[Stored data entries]
__________

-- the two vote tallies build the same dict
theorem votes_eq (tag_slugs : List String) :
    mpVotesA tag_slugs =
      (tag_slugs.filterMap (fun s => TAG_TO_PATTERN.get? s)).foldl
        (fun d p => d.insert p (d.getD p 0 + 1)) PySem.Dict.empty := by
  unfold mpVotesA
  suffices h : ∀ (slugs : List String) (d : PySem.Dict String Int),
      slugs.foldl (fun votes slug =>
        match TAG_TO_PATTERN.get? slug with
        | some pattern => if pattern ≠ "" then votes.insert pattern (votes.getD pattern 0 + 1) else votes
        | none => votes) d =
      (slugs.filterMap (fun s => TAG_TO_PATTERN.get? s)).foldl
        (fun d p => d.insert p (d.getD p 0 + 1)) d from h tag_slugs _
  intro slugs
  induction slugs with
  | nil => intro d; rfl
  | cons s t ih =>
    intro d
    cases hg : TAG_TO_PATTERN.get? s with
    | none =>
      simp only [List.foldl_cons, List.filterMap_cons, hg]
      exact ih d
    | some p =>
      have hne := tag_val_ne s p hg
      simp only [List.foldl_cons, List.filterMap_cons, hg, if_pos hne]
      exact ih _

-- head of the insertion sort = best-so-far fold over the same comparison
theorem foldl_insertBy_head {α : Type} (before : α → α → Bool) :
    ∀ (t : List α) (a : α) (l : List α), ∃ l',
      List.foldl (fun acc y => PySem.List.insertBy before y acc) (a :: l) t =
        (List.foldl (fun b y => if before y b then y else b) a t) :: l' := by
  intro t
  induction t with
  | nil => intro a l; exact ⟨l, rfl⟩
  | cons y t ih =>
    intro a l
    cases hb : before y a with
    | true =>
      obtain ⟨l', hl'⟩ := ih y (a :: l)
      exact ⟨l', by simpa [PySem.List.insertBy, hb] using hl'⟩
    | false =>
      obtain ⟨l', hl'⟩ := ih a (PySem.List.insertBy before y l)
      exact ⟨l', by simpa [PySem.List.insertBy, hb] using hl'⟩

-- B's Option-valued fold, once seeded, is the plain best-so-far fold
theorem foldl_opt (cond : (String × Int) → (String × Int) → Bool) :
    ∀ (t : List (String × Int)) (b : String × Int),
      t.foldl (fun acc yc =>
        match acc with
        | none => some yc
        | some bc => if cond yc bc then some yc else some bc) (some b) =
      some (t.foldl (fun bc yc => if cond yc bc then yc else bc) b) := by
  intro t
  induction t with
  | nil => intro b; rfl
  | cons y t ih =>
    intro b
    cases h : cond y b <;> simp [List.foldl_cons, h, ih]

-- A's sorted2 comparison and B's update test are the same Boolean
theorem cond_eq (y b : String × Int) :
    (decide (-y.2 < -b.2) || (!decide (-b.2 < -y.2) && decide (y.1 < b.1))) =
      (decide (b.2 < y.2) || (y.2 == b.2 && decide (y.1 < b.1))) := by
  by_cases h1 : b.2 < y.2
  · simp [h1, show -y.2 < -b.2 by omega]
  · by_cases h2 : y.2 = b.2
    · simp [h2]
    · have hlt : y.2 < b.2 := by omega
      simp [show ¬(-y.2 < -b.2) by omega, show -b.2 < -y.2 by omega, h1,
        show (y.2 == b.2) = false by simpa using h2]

__________

• What you are asked to do:
An exact copy of every record above is required.

• Task response:
-- the two vote tallies build the same dict
theorem votes_eq (tag_slugs : List String) :
    mpVotesA tag_slugs =
      (tag_slugs.filterMap (fun s => TAG_TO_PATTERN.get? s)).foldl
        (fun d p => d.insert p (d.getD p 0 + 1)) PySem.Dict.empty := by
  unfold mpVotesA
  suffices h : ∀ (slugs : List String) (d : PySem.Dict String Int),
      slugs.foldl (fun votes slug =>
        match TAG_TO_PATTERN.get? slug with
        | some pattern => if pattern ≠ "" then votes.insert pattern (votes.getD pattern 0 + 1) else votes
        | none => votes) d =
      (slugs.filterMap (fun s => TAG_TO_PATTERN.get? s)).foldl
        (fun d p => d.insert p (d.getD p 0 + 1)) d from h tag_slugs _
  intro slugs
  induction slugs with
  | nil => intro d; rfl
  | cons s t ih =>
    intro d
    cases hg : TAG_TO_PATTERN.get? s with
    | none =>
      simp only [List.foldl_cons, List.filterMap_cons, hg]
      exact ih d
    | some p =>
      have hne := tag_val_ne s p hg
      simp only [List.foldl_cons, List.filterMap_cons, hg, if_pos hne]
      exact ih _

-- head of the insertion sort = best-so-far fold over the same comparison
theorem foldl_insertBy_head {α : Type} (before : α → α → Bool) :
    ∀ (t : List α) (a : α) (l : List α), ∃ l',
      List.foldl (fun acc y => PySem.List.insertBy before y acc) (a :: l) t =
        (List.foldl (fun b y => if before y b then y else b) a t) :: l' := by
  intro t
  induction t with
  | nil => intro a l; exact ⟨l, rfl⟩
  | cons y t ih =>
    intro a l
    cases hb : before y a with
    | true =>
      obtain ⟨l', hl'⟩ := ih y (a :: l)
      exact ⟨l', by simpa [PySem.List.insertBy, hb] using hl'⟩
    | false =>
      obtain ⟨l', hl'⟩ := ih a (PySem.List.insertBy before y l)
      exact ⟨l', by simpa [PySem.List.insertBy, hb] using hl'⟩

-- B's Option-valued fold, once seeded, is the plain best-so-far fold
theorem foldl_opt (cond : (String × Int) → (String × Int) → Bool) :
    ∀ (t : List (String × Int)) (b : String × Int),
      t.foldl (fun acc yc =>
        match acc with
        | none => some yc
        | some bc => if cond yc bc then some yc else some bc) (some b) =
      some (t.foldl (fun bc yc => if cond yc bc then yc else bc) b) := by
  intro t
  induction t with
  | nil => intro b; rfl
  | cons y t ih =>
    intro b
    cases h : cond y b <;> simp [List.foldl_cons, h, ih]

-- A's sorted2 comparison and B's update test are the same Boolean
theorem cond_eq (y b : String × Int) :
    (decide (-y.2 < -b.2) || (!decide (-b.2 < -y.2) && decide (y.1 < b.1))) =
      (decide (b.2 < y.2) || (y.2 == b.2 && decide (y.1 < b.1))) := by
  by_cases h1 : b.2 < y.2
  · simp [h1, show -y.2 < -b.2 by omega]
  · by_cases h2 : y.2 = b.2
    · simp [h2]
    · have hlt : y.2 < b.2 := by omega
      simp [show ¬(-y.2 < -b.2) by omega, show -b.2 < -y.2 by omega, h1,
        show (y.2 == b.2) = false by simpa using h2]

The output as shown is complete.